Les stratocumulus couvrent environ 20% de la surface des océans dans les zones tempérées du globe et se trouvent en particulier dans les parties Est des océans, par exemple le long de la Californie, du Mexique et du Pérou.

Leur disparition entraînerait un réchauffement «d'environ huit degrés Celsius, qui s'ajouterait au réchauffement climatique provoqué par la hausse de la concentration des gaz à effet de serre» due aux activités humaines, avertit l'étude.

«Nos résultats montrent qu'il existe des seuils de changement climatique dangereux dont nous n'avions pas conscience» jusqu'alors, explique Tapio Schneider, chercheur au Jet Propulsion Laboratory de la Nasa à Pasadena en Californie, et principal auteur de l'étude.

Une augmentation des températures de cet ordre entraînerait une fonte de la glace dans les pôles et une montée des océans de dizaines de mètres, au-delà des capacités des humains à s'adapter, avertissent les scientifiques.

La Terre n'a pas connu un tel climat depuis le début de l'Éocène (-53 à -48 millions d'années), quand la température moyenne était plus élevée d'environ 12 degrés et que des crocodiles peuplaient l'Arctique.

Le réchauffement climatique en cours, de 1°C par rapport à l'ère préindustrielle, entraîne déjà son lot de sécheresses, inondations, cyclones... La concentration de CO2 a augmenté au cours de cette période de près de 45% pour atteindre 410 parties par million (ppm).
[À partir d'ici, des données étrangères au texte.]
lemma foldA_eq (graph : List (List Int)) :
    ∀ (L : List Int) (m : PySem.Dict Int Bool) (res : List Int),
    (∀ i ∈ L, 0 ≤ i ∧ i < (graph.length : Int)) → InvM graph m [] →
    (L.foldl (stepA graph) (m, res)).2 =
      res ++ L.filter (fun i =>
        PySem.List.pyGetD (passesB graph graph.length (List.replicate graph.length false)) i false) := by
  intro L
  induction L with
  | nil => intro m res _ _; simp
  | cons i L IHL =>
    intro m res hmem hInv
    obtain ⟨h0, hn⟩ := hmem i List.mem_cons_self
    cases hr : dfsA graph (2 * graph.length + 1) i m with
    | none =>
      have hns : ¬ SafeP graph i :=
        dfsA_none graph _ i m (by have := missing_le graph m; omega) hr
      have hb : PySem.List.pyGetD (passesB graph graph.length (List.replicate graph.length false)) i false = false := by
        cases hq : PySem.List.pyGetD (passesB graph graph.length (List.replicate graph.length false)) i false with
        | true => exact absurd ((fstar_char graph i).mp hq) hns
        | false => rfl
      have hstep : stepA graph (m, res) i = (m, res) := by
        unfold stepA
        rw [hr]
      rw [List.foldl_cons, hstep, List.filter_cons, hb]
      simp only [Bool.false_eq_true, if_false]
      exact IHL m res (fun i' hi' => hmem i' (List.mem_cons_of_mem _ hi')) hInv
    | some r =>
      obtain ⟨b, m'⟩ := r
      obtain ⟨_, hInv', _, hbt, hbf⟩ := dfsA_sound graph _ i m [] b m'
        (by intro j hj; cases hj) hInv (by intro j hj; cases hj) hr
      have hb : PySem.List.pyGetD (passesB graph graph.length (List.replicate graph.length false)) i false = b := by
        cases b with
        | true => exact (fstar_char graph i).mpr (hbt rfl)
        | false =>
          rcases hbf rfl with h | h
          · cases h
          · cases hq : PySem.List.pyGetD (passesB graph graph.length (List.replicate graph.length false)) i false with
            | true => exact absurd ((fstar_char graph i).mp hq) h
            | false => rfl
      have hstep : stepA graph (m, res) i = (m', if b then res ++ [i] else res) := by
        unfold stepA
        rw [hr]
      rw [List.foldl_cons, hstep, List.filter_cons, hb]
      cases b with
      | true =>
        simp only [if_true]
        rw [IHL m' (res ++ [i]) (fun i' hi' => hmem i' (List.mem_cons_of_mem _ hi')) hInv']
        simp
      | false =>
        simp only [Bool.false_eq_true, if_false]
        exact IHL m' res (fun i' hi' => hmem i' (List.mem_cons_of_mem _ hi')) hInv'

-- ===== VERDICT (by name: the statement is the Claim_ definition above) =====
-- the port-level equality in fact holds on every input (the IndexError path of A's port
-- treats the offending node as unsafe, exactly as B does), so Pre_ is not needed by the proof
theorem safeState_spec : Claim_equal_safeState := by
  intro graph _ _
  unfold Spec_safeState safeState safeState_alt
  have h := foldA_eq graph (PySem.List.pyRange 0 (graph.length : Int) 1) PySem.Dict.empty []
    (fun i hi => by
      have := (PySem.List.mem_pyRange_one).mp hi
      exact ⟨this.1, this.2⟩)
    (by intro j b hb; rw [PySem.Dict.get?_empty] at hb; cases hb)
  simpa using h
-- pv_equiv track=rewrite | github.com/HindsboNikolaj/SCOPE | scope/eval/runner.py | scrape_final_answer
-- ===== SOURCE A (Python) =====
-- _DELIMS = ("Final Answer:", "Assistant:", "Tool", "===", "---")
--
-- def _is_delim(line: str) -> bool:
--     s = (line or "").strip()
--     return any(s.startswith(d) for d in _DELIMS)
--
-- def _clean_line(s: str) -> str:
--     return (s or "").rstrip()
--
-- def scrape_final_answer(log_lines):
--     """
--     Extract the final answer block:
--       1) Prefer the LAST 'Final Answer:' block, capturing subsequent lines
--          until the next delimiter.
--       2) Fallback to the LAST real 'Assistant:' block (skips '(tool call)').
--     """
--     lines = []
--     for raw in (log_lines or []):
--         lines.extend(str(raw).splitlines())
--
--     # 1) LAST Final Answer block
--     for i in range(len(lines) - 1, -1, -1):
--         line = lines[i]
--         if "Final Answer:" in line:
--             head = line.split("Final Answer:", 1)[-1].strip()
--             block = [head] if head else []
--             j = i + 1
--             while j < len(lines) and not _is_delim(lines[j]):
--                 if lines[j].strip():
--                     block.append(_clean_line(lines[j]))
--                 j += 1
--             out = "\n".join(block).strip()
--             if out:
--                 return out
--
--     # 2) Fallback: LAST non-tool-call Assistant block
--     for i in range(len(lines) - 1, -1, -1):
--         line = lines[i].strip()
--         if "Assistant:" in line:
--             content = line.split(":", 1)[-1].strip()
--             if not content or content.lower() == "(tool call)":
--                 continue
--             block = [content]
--             j = i + 1
--             while j < len(lines) and not _is_delim(lines[j]):
--                 if lines[j].strip():
--                     block.append(_clean_line(lines[j]))
--                 j += 1
--             out = "\n".join(block).strip()
--             if out:
--                 return out
--
--     return ""
-- ===== SOURCE B (Python) =====
-- # B: same backward candidate search, but the inner while-loop per candidate is
-- # replaced by a precomputed next-delimiter table + list slicing.
--
-- _DELIMS = ("Final Answer:", "Assistant:", "Tool", "===", "---")
--
-- def _is_delim(line: str) -> bool:
--     s = (line or "").strip()
--     return any(s.startswith(d) for d in _DELIMS)
--
-- def _clean_line(s: str) -> str:
--     return (s or "").rstrip()
--
-- def scrape_final_answer(log_lines):
--     lines = []
--     for raw in (log_lines or []):
--         lines.extend(str(raw).splitlines())
--     n = len(lines)
--
--     # nd[k] = index of the nearest delimiter line at or after k (n if none)
--     nd = [n] * (n + 1)
--     for k in range(n - 1, -1, -1):
--         nd[k] = k if _is_delim(lines[k]) else nd[k + 1]
--
--     def render(heads, start):
--         body = [_clean_line(x) for x in lines[start:nd[start]] if x.strip()]
--         return "\n".join(heads + body).strip()
--
--     for i in range(n - 1, -1, -1):
--         if "Final Answer:" in lines[i]:
--             head = lines[i].split("Final Answer:", 1)[-1].strip()
--             out = render([head] if head else [], i + 1)
--             if out:
--                 return out
--
--     for i in range(n - 1, -1, -1):
--         line = lines[i].strip()
--         if "Assistant:" in line:
--             content = line.split(":", 1)[-1].strip()
--             if not content or content.lower() == "(tool call)":
--                 continue
--             out = render([content], i + 1)
--             if out:
--                 return out
--
--     return ""
-- ===== Notes on version B (the rewrite author's own statement) =====
-- stated objective: alternative
-- what changed: The per-candidate inner while-loop that walks forward to the next delimiter is replaced by a single backward pass building a next-delimiter table, so each candidate block is obtained by one list slice plus a filtering comprehension.
import Mathlib
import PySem

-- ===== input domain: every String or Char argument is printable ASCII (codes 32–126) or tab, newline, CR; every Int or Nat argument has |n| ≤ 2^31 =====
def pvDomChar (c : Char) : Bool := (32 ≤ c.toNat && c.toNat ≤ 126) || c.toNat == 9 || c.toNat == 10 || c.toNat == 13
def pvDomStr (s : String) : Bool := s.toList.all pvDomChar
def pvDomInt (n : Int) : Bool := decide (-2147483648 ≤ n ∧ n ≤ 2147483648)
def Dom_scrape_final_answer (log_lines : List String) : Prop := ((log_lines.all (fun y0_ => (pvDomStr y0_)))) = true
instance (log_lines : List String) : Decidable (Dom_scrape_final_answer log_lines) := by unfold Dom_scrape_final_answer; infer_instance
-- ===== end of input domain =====

-- B replaces A's per-candidate inner while-loop by a precomputed next-delimiter
-- table plus a slice (objective: alternative decomposition, same cost).

-- ===== PORT A =====
-- _is_delim: any(s.startswith(d) for d in _DELIMS)
def pvIsDelim (line : String) : Bool :=
  let s := PySem.Str.strip line
  (["Final Answer:", "Assistant:", "Tool", "===", "---"]).any (fun d => PySem.Str.startswith s d)

-- _clean_line
def pvClean (s : String) : String := PySem.Str.rstrip s

-- lines built by extending with str(raw).splitlines()
def pvLinesOf (log_lines : List String) : List String :=
  log_lines.foldl (fun acc raw => acc ++ PySem.Str.splitlines raw) []

-- the inner while loop of A: collect the lines appended to `block` from position j on
def pvBlockTailA : List String → List String
  | [] => []
  | l :: rs =>
      if pvIsDelim l then []
      else (if PySem.Str.strip l ≠ "" then [pvClean l] else []) ++ pvBlockTailA rs

-- line.split(sep, 1)[-1]
def pvSplitLast (line sep : String) : String :=
  (((PySem.Str.splitMax? line sep 1).getD []).getLastD "")

-- first backward loop: i counts down (argument is index+1); lines[i] is in range (i < len)
def pvLoop1 (lines : List String) : Nat → Option String
  | 0 => none
  | i + 1 =>
      let line := lines.getD i ""
      if PySem.Str.isIn "Final Answer:" line then
        let head := PySem.Str.strip (pvSplitLast line "Final Answer:")
        let block := (if head ≠ "" then [head] else []) ++ pvBlockTailA (lines.drop (i + 1))
        let out := PySem.Str.strip (PySem.Str.join "\n" block)
        if out ≠ "" then some out else pvLoop1 lines i
      else pvLoop1 lines i

-- second backward loop (Assistant fallback)
def pvLoop2 (lines : List String) : Nat → Option String
  | 0 => none
  | i + 1 =>
      let line := PySem.Str.strip (lines.getD i "")
      if PySem.Str.isIn "Assistant:" line then
        let content := PySem.Str.strip (pvSplitLast line ":")
        if content = "" ∨ PySem.Str.lower content = "(tool call)" then pvLoop2 lines i
        else
          let block := [content] ++ pvBlockTailA (lines.drop (i + 1))
          let out := PySem.Str.strip (PySem.Str.join "\n" block)
          if out ≠ "" then some out else pvLoop2 lines i
      else pvLoop2 lines i

def scrape_final_answer (log_lines : List String) : String :=
  let lines := pvLinesOf log_lines
  match pvLoop1 lines lines.length with
  | some s => s
  | none =>
      match pvLoop2 lines lines.length with
      | some s => s
      | none => ""

-- ===== PORT B =====
-- nd table built backwards: nd[k] = k if lines[k] is a delimiter else nd[k+1]; nd[n] = n
def pvNd (n : Nat) : Nat → List String → List Nat
  | _, [] => [n]
  | k, l :: rs =>
      let rest := pvNd n (k + 1) rs
      (if pvIsDelim l then k else rest.headD n) :: rest

-- render(heads, start): heads + cleaned non-blank lines of lines[start:nd[start]]
def pvRender (lines : List String) (nd : List Nat) (heads : List String) (start : Nat) : String :=
  let body := ((PySem.List.slice lines (some (start : Int)) (some ((nd.getD start 0 : Nat) : Int))).filter
      (fun x => decide (PySem.Str.strip x ≠ ""))).map pvClean
  PySem.Str.strip (PySem.Str.join "\n" (heads ++ body))

def pvLoopB1 (lines : List String) (nd : List Nat) : Nat → Option String
  | 0 => none
  | i + 1 =>
      if PySem.Str.isIn "Final Answer:" (lines.getD i "") then
        let head := PySem.Str.strip (pvSplitLast (lines.getD i "") "Final Answer:")
        let out := pvRender lines nd (if head ≠ "" then [head] else []) (i + 1)
        if out ≠ "" then some out else pvLoopB1 lines nd i
      else pvLoopB1 lines nd i

def pvLoopB2 (lines : List String) (nd : List Nat) : Nat → Option String
  | 0 => none
  | i + 1 =>
      let line := PySem.Str.strip (lines.getD i "")
      if PySem.Str.isIn "Assistant:" line then
        let content := PySem.Str.strip (pvSplitLast line ":")
        if content = "" ∨ PySem.Str.lower content = "(tool call)" then pvLoopB2 lines nd i
        else
          let out := pvRender lines nd [content] (i + 1)
          if out ≠ "" then some out else pvLoopB2 lines nd i
      else pvLoopB2 lines nd i

def scrape_final_answer_alt (log_lines : List String) : String :=
  let lines := pvLinesOf log_lines
  let nd := pvNd lines.length 0 lines
  match pvLoopB1 lines nd lines.length with
  | some s => s
  | none =>
      match pvLoopB2 lines nd lines.length with
      | some s => s
      | none => ""

-- ===== PRECONDITION & SPEC =====
def Spec_scrape_final_answer (log_lines : List String) (out : String) : Prop := out = scrape_final_answer_alt log_lines
instance (log_lines : List String) (out : String) : Decidable (Spec_scrape_final_answer log_lines out) := by unfold Spec_scrape_final_answer; infer_instance

-- ===== CLAIM (what is proved, stated in full; the proofs are below) =====
def Claim_equal_scrape_final_answer : Prop := ∀ (log_lines : List String), Dom_scrape_final_answer log_lines → Spec_scrape_final_answer log_lines (scrape_final_answer log_lines)

-- ===== LEMMAS AND PROOFS =====

-- A's inner while loop is filter∘map of the takeWhile-prefix
theorem pvBlockTailA_eq (rest : List String) :
    pvBlockTailA rest =
      ((rest.takeWhile (fun l => !pvIsDelim l)).filter
        (fun x => decide (PySem.Str.strip x ≠ ""))).map pvClean := by
  induction rest with
  | nil => rfl
  | cons l rs ih =>
      by_cases h : pvIsDelim l = true
      · simp [pvBlockTailA, h, List.takeWhile]
      · simp only [Bool.not_eq_true] at h
        by_cases hs : PySem.Str.strip l = ""
        · simp [pvBlockTailA, h, List.takeWhile, hs, ih]
        · simp [pvBlockTailA, h, List.takeWhile, hs, ih]

-- the nd table points at the end of the takeWhile-prefix
theorem pvNd_getD : ∀ (rest : List String) (k m : Nat), m ≤ rest.length →
    (pvNd (k + rest.length) k rest).getD m 0 =
      k + m + ((rest.drop m).takeWhile (fun l => !pvIsDelim l)).length := by
  intro rest
  induction rest with
  | nil =>
      intro k m hm
      have hm0 : m = 0 := by simpa using hm
      subst hm0; simp [pvNd]
  | cons l rs ih =>
      intro k m hm
      match m with
      | 0 =>
          by_cases h : pvIsDelim l = true
          · simp [pvNd, h]
          · simp only [Bool.not_eq_true] at h
            have hrs := ih (k + 1) 0 (Nat.zero_le _)
            have hhead : (pvNd (k + 1 + rs.length) (k + 1) rs).headD (k + 1 + rs.length) =
                (pvNd (k + 1 + rs.length) (k + 1) rs).getD 0 0 := by
              cases rs <;> simp [pvNd]
            simp only [pvNd, h, Bool.false_eq_true, if_false, List.length_cons,
              List.getD_cons_zero]
            rw [show k + (rs.length + 1) = k + 1 + rs.length by omega, hhead, hrs]
            simp [h]
            omega
      | Nat.succ m' =>
          simp only [List.length_cons] at hm
          have hrs := ih (k + 1) m' (by omega)
          simp only [pvNd, List.length_cons, List.getD_cons_succ, List.drop_succ_cons]
          rw [show k + (rs.length + 1) = k + 1 + rs.length by omega, hrs]
          omega

-- hence the slice lines[j:nd[j]] IS the takeWhile-prefix of drop j
theorem pvSlice_nd (lines : List String) (j : Nat) (hj : j ≤ lines.length) :
    PySem.List.slice lines (some (j : Int))
        (some (((pvNd lines.length 0 lines).getD j 0 : Nat) : Int)) =
      (lines.drop j).takeWhile (fun l => !pvIsDelim l) := by
  have h := pvNd_getD lines 0 j hj
  simp only [Nat.zero_add] at h
  rw [h, PySem.List.slice_natCast]
  have : j + ((lines.drop j).takeWhile (fun l => !pvIsDelim l)).length - j
      = ((lines.drop j).takeWhile (fun l => !pvIsDelim l)).length := by omega
  rw [this]
  exact (List.prefix_iff_eq_take.mp (List.takeWhile_prefix _)).symm

-- pvRender at an in-range start equals A's head ++ blockTail rendering
theorem pvRender_eq (lines : List String) (heads : List String) (j : Nat) (hj : j ≤ lines.length) :
    pvRender lines (pvNd lines.length 0 lines) heads j =
      PySem.Str.strip (PySem.Str.join "\n" (heads ++ pvBlockTailA (lines.drop j))) := by
  unfold pvRender
  rw [pvSlice_nd lines j hj, pvBlockTailA_eq]

theorem pvLoopB1_eq (lines : List String) :
    ∀ i, i ≤ lines.length →
      pvLoopB1 lines (pvNd lines.length 0 lines) i = pvLoop1 lines i := by
  intro i
  induction i with
  | zero => intro _; rfl
  | succ i ih =>
      intro hi
      have hj : i + 1 ≤ lines.length := hi
      simp only [pvLoopB1, pvLoop1, pvRender_eq lines _ (i + 1) hj, ih (by omega)]

theorem pvLoopB2_eq (lines : List String) :
    ∀ i, i ≤ lines.length →
      pvLoopB2 lines (pvNd lines.length 0 lines) i = pvLoop2 lines i := by
  intro i
  induction i with
  | zero => intro _; rfl
  | succ i ih =>
      intro hi
      simp only [pvLoopB2, pvLoop2, pvRender_eq lines _ (i + 1) hi, ih (by omega)]

-- ===== VERDICT (by name: the statement is the Claim_ definition above) =====
theorem scrape_final_answer_spec : Claim_equal_scrape_final_answer := by
  intro log_lines _
  unfold Spec_scrape_final_answer
  have h1 := pvLoopB1_eq (pvLinesOf log_lines) _ (le_refl (pvLinesOf log_lines).length)
  have h2 := pvLoopB2_eq (pvLinesOf log_lines) _ (le_refl (pvLinesOf log_lines).length)
  simp only [scrape_final_answer, scrape_final_answer_alt, h1, h2]
-- pv_equiv track=rewrite | github.com/muinx2022/schedra | backend/campaigns/services.py | build_segment_ranges
-- ===== SOURCE A (Python) =====
-- class CampaignProcessingError(ValueError):
--     pass
--
-- def build_segment_ranges(total_duration_seconds: int, segment_count: int) -> list[tuple[int, int]]:
--     if total_duration_seconds <= 0:
--         raise CampaignProcessingError("Video duration must be greater than zero.")
--     if segment_count <= 0:
--         raise CampaignProcessingError("At least one segment is required.")
--
--     base_duration = total_duration_seconds // segment_count
--     remainder = total_duration_seconds % segment_count
--     ranges: list[tuple[int, int]] = []
--     start = 0
--     for index in range(segment_count):
--         duration = base_duration
--         if index == segment_count - 1:
--             duration += remainder
--         end = start + duration
--         ranges.append((start, end))
--         start = end
--     return ranges
-- ===== SOURCE B (Python) =====
-- class CampaignProcessingError(ValueError):
--     pass
--
-- def build_segment_ranges(total_duration_seconds: int, segment_count: int) -> list[tuple[int, int]]:
--     if total_duration_seconds <= 0:
--         raise CampaignProcessingError("Video duration must be greater than zero.")
--     if segment_count <= 0:
--         raise CampaignProcessingError("At least one segment is required.")
--
--     base = total_duration_seconds // segment_count
--     return [
--         (index * base,
--          total_duration_seconds if index == segment_count - 1 else (index + 1) * base)
--         for index in range(segment_count)
--     ]
-- ===== Notes on version B (the rewrite author's own statement) =====
-- stated objective: alternative
-- what changed: Replaces the running 'start' accumulator loop with a direct per-index comprehension: each segment's start is index*base_duration and the last segment's end is total_duration_seconds, so no state is threaded through the loop.
import Mathlib
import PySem

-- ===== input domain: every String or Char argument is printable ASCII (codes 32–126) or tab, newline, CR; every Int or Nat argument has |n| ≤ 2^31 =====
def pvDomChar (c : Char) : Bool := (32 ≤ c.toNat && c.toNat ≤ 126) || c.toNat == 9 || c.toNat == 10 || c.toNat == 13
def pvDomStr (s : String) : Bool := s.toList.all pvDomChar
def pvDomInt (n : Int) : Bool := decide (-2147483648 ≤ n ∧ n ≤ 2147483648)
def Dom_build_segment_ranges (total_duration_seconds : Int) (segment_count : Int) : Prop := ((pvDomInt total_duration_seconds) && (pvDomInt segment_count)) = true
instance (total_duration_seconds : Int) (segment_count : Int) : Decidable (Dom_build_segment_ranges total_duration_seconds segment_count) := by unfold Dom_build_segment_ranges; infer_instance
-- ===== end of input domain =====

-- B replaces A's running 'start' accumulator with closed-form index arithmetic
-- (start = index*base, last end = total_duration_seconds); same O(n) cost (objective: alternative).

-- ===== PORT A =====
def build_segment_ranges (total_duration_seconds : Int) (segment_count : Int) : List (Int × Int) :=
  let base_duration := PySem.Int.floordiv total_duration_seconds segment_count
  let remainder := PySem.Int.mod total_duration_seconds segment_count
  ((PySem.List.pyRange 0 segment_count 1).foldl
    (fun (st : List (Int × Int) × Int) index =>
      let duration := if index == segment_count - 1 then base_duration + remainder else base_duration
      let e := st.2 + duration
      (st.1 ++ [(st.2, e)], e))
    ([], 0)).1

-- ===== PORT B =====
def build_segment_ranges_alt (total_duration_seconds : Int) (segment_count : Int) : List (Int × Int) :=
  let base := PySem.Int.floordiv total_duration_seconds segment_count
  (PySem.List.pyRange 0 segment_count 1).map
    (fun index =>
      (index * base,
       if index == segment_count - 1 then total_duration_seconds else (index + 1) * base))

-- ===== PRECONDITION & SPEC =====
-- A raises CampaignProcessingError when total_duration_seconds ≤ 0 or segment_count ≤ 0;
-- exactly those inputs are excluded.
def Pre_build_segment_ranges (total_duration_seconds : Int) (segment_count : Int) : Prop :=
  0 < total_duration_seconds ∧ 0 < segment_count
instance (total_duration_seconds : Int) (segment_count : Int) : Decidable (Pre_build_segment_ranges total_duration_seconds segment_count) := by unfold Pre_build_segment_ranges; infer_instance

def pvWitness_build_segment_ranges : Int × Int := (10, 3)

def Spec_build_segment_ranges (total_duration_seconds : Int) (segment_count : Int) (out : List (Int × Int)) : Prop := out = build_segment_ranges_alt total_duration_seconds segment_count
instance (total_duration_seconds : Int) (segment_count : Int) (out : List (Int × Int)) : Decidable (Spec_build_segment_ranges total_duration_seconds segment_count out) := by unfold Spec_build_segment_ranges; infer_instance

-- ===== CLAIM (what is proved, stated in full; the proofs are below) =====
def Claim_equal_build_segment_ranges : Prop := ∀ (total_duration_seconds : Int) (segment_count : Int), Dom_build_segment_ranges total_duration_seconds segment_count → Pre_build_segment_ranges total_duration_seconds segment_count → Spec_build_segment_ranges total_duration_seconds segment_count (build_segment_ranges total_duration_seconds segment_count)

-- ===== LEMMAS AND PROOFS =====

-- Loop invariant: starting the fold at index j with accumulated start j*base,
-- the fold appends exactly B's segments for indices j..c-1 and ends with start = t.
theorem bsr_aux (t c base r : Int) (hbr : base * c + r = t) :
    ∀ (m : ℕ) (j : Int) (acc : List (Int × Int)), 0 < m → j + (m : Int) = c →
    ((PySem.List.pyRange j c 1).foldl
      (fun (st : List (Int × Int) × Int) index =>
        let duration := if index == c - 1 then base + r else base
        let e := st.2 + duration
        (st.1 ++ [(st.2, e)], e))
      (acc, j * base))
    = (acc ++ (PySem.List.pyRange j c 1).map
        (fun index => (index * base, if index == c - 1 then t else (index + 1) * base)), t) := by
  intro m
  induction m with
  | zero => intro j acc hm; omega
  | succ m ih =>
    intro j acc _ hj
    by_cases hm0 : m = 0
    · subst hm0
      have hjc : j = c - 1 := by push_cast at hj; omega
      have hlt : j < c := by omega
      rw [PySem.List.pyRange_one_cons hlt, PySem.List.pyRange_one_eq_nil (by omega)]
      simp only [List.foldl_cons, List.foldl_nil, List.map_cons, List.map_nil]
      have hbeq : (j == c - 1) = true := by simp [hjc]
      simp only [hbeq, if_true]
      have hend : j * base + (base + r) = t := by rw [hjc]; linear_combination hbr
      simp [hend]
    · have hmpos : 0 < m := Nat.pos_of_ne_zero hm0
      have hlt : j < c := by push_cast at hj ⊢; omega
      have hne : j ≠ c - 1 := by push_cast at hj; omega
      have hbeq : (j == c - 1) = false := by simp [hne]
      rw [PySem.List.pyRange_one_cons hlt]
      simp only [List.foldl_cons, List.map_cons, hbeq, Bool.false_eq_true, if_false]
      have hstep : j * base + base = (j + 1) * base := by ring
      rw [hstep]
      have := ih (j + 1) (acc ++ [(j * base, (j + 1) * base)]) hmpos (by push_cast at hj ⊢; omega)
      rw [this]
      simp

theorem build_segment_ranges_spec : Claim_equal_build_segment_ranges := by
  intro t c _ hpre
  obtain ⟨ht, hc⟩ := hpre
  unfold Spec_build_segment_ranges build_segment_ranges build_segment_ranges_alt
  dsimp only
  have hbr : PySem.Int.floordiv t c * c + PySem.Int.mod t c = t :=
    PySem.Int.floordiv_mul_add_mod t c
  have h := bsr_aux t c (PySem.Int.floordiv t c) (PySem.Int.mod t c) hbr c.toNat 0 []
    (by omega) (by omega)
  simp only [zero_mul] at h
  rw [h]
  simp

-- ===== VERDICT (by name: the statement is the Claim_ definition above) =====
L'accord de Paris sur le climat de 2015 vise à limiter le réchauffement à 2°C, idéalement 1,5°C.

Se basant sur une modélisation de l'évolution des nuages, les chercheurs ont déterminé que la couche protectrice de nuages pourrait se rompre si la concentration de CO2 atteint 1200 ppm, bien que le point de bascule puisse être un peu plus élevé.

Si l'humanité poursuit ses activités au rythme actuel, «le niveau de 1200 ppm sera franchi en 2104», indique Malte Meinshausen, directeur du Climate and Energy College de l'université de Melbourne, se basant sur une étude à venir.

Une autre source d'inquiétude est que le réchauffement climatique causé par les activités humaines entraîne en plus la libération de CO2 et de méthane aujourd'hui contenus dans des milieux naturels comme le permafrost (des sols gelés toute l'année) mettant à mal les efforts réalisés pour réduire les émissions de gaz à effet de serre.

Eocène

Cette étude pourrait aussi résoudre un mystère de longue date entourant l'Éocène. Selon les modélisations climatiques utilisées jusqu'à présent, les niveaux de CO2 auraient dû s'élever à plus de 4000 ppm pour expliquer les températures de cette période pré-historique, quand des échantillons géologiques font état de concentrations 25 à 50% moins élevées.

Ce niveau de 1000 à 2000 ppm correspond précisément, selon cette nouvelle étude, à celui où les nuages disparaîtraient, faisant grimper le mercure jusqu'à 8°C supplémentaires.

«Un pic de chaleur causé par la perte de la couverture nuageuse basse pourrait expliquer l'apparition du climat très chaud de l'Eocène», a dit Tapio Schneider.

Cette étude pourrait aussi aider à combler un trou béant existant dans les modèles climatiques actuels. La manière dont ces nuages au-dessus des océans des zones tempérées vont réagir au changement climatique est une des grandes incertitudes dans les prévisions.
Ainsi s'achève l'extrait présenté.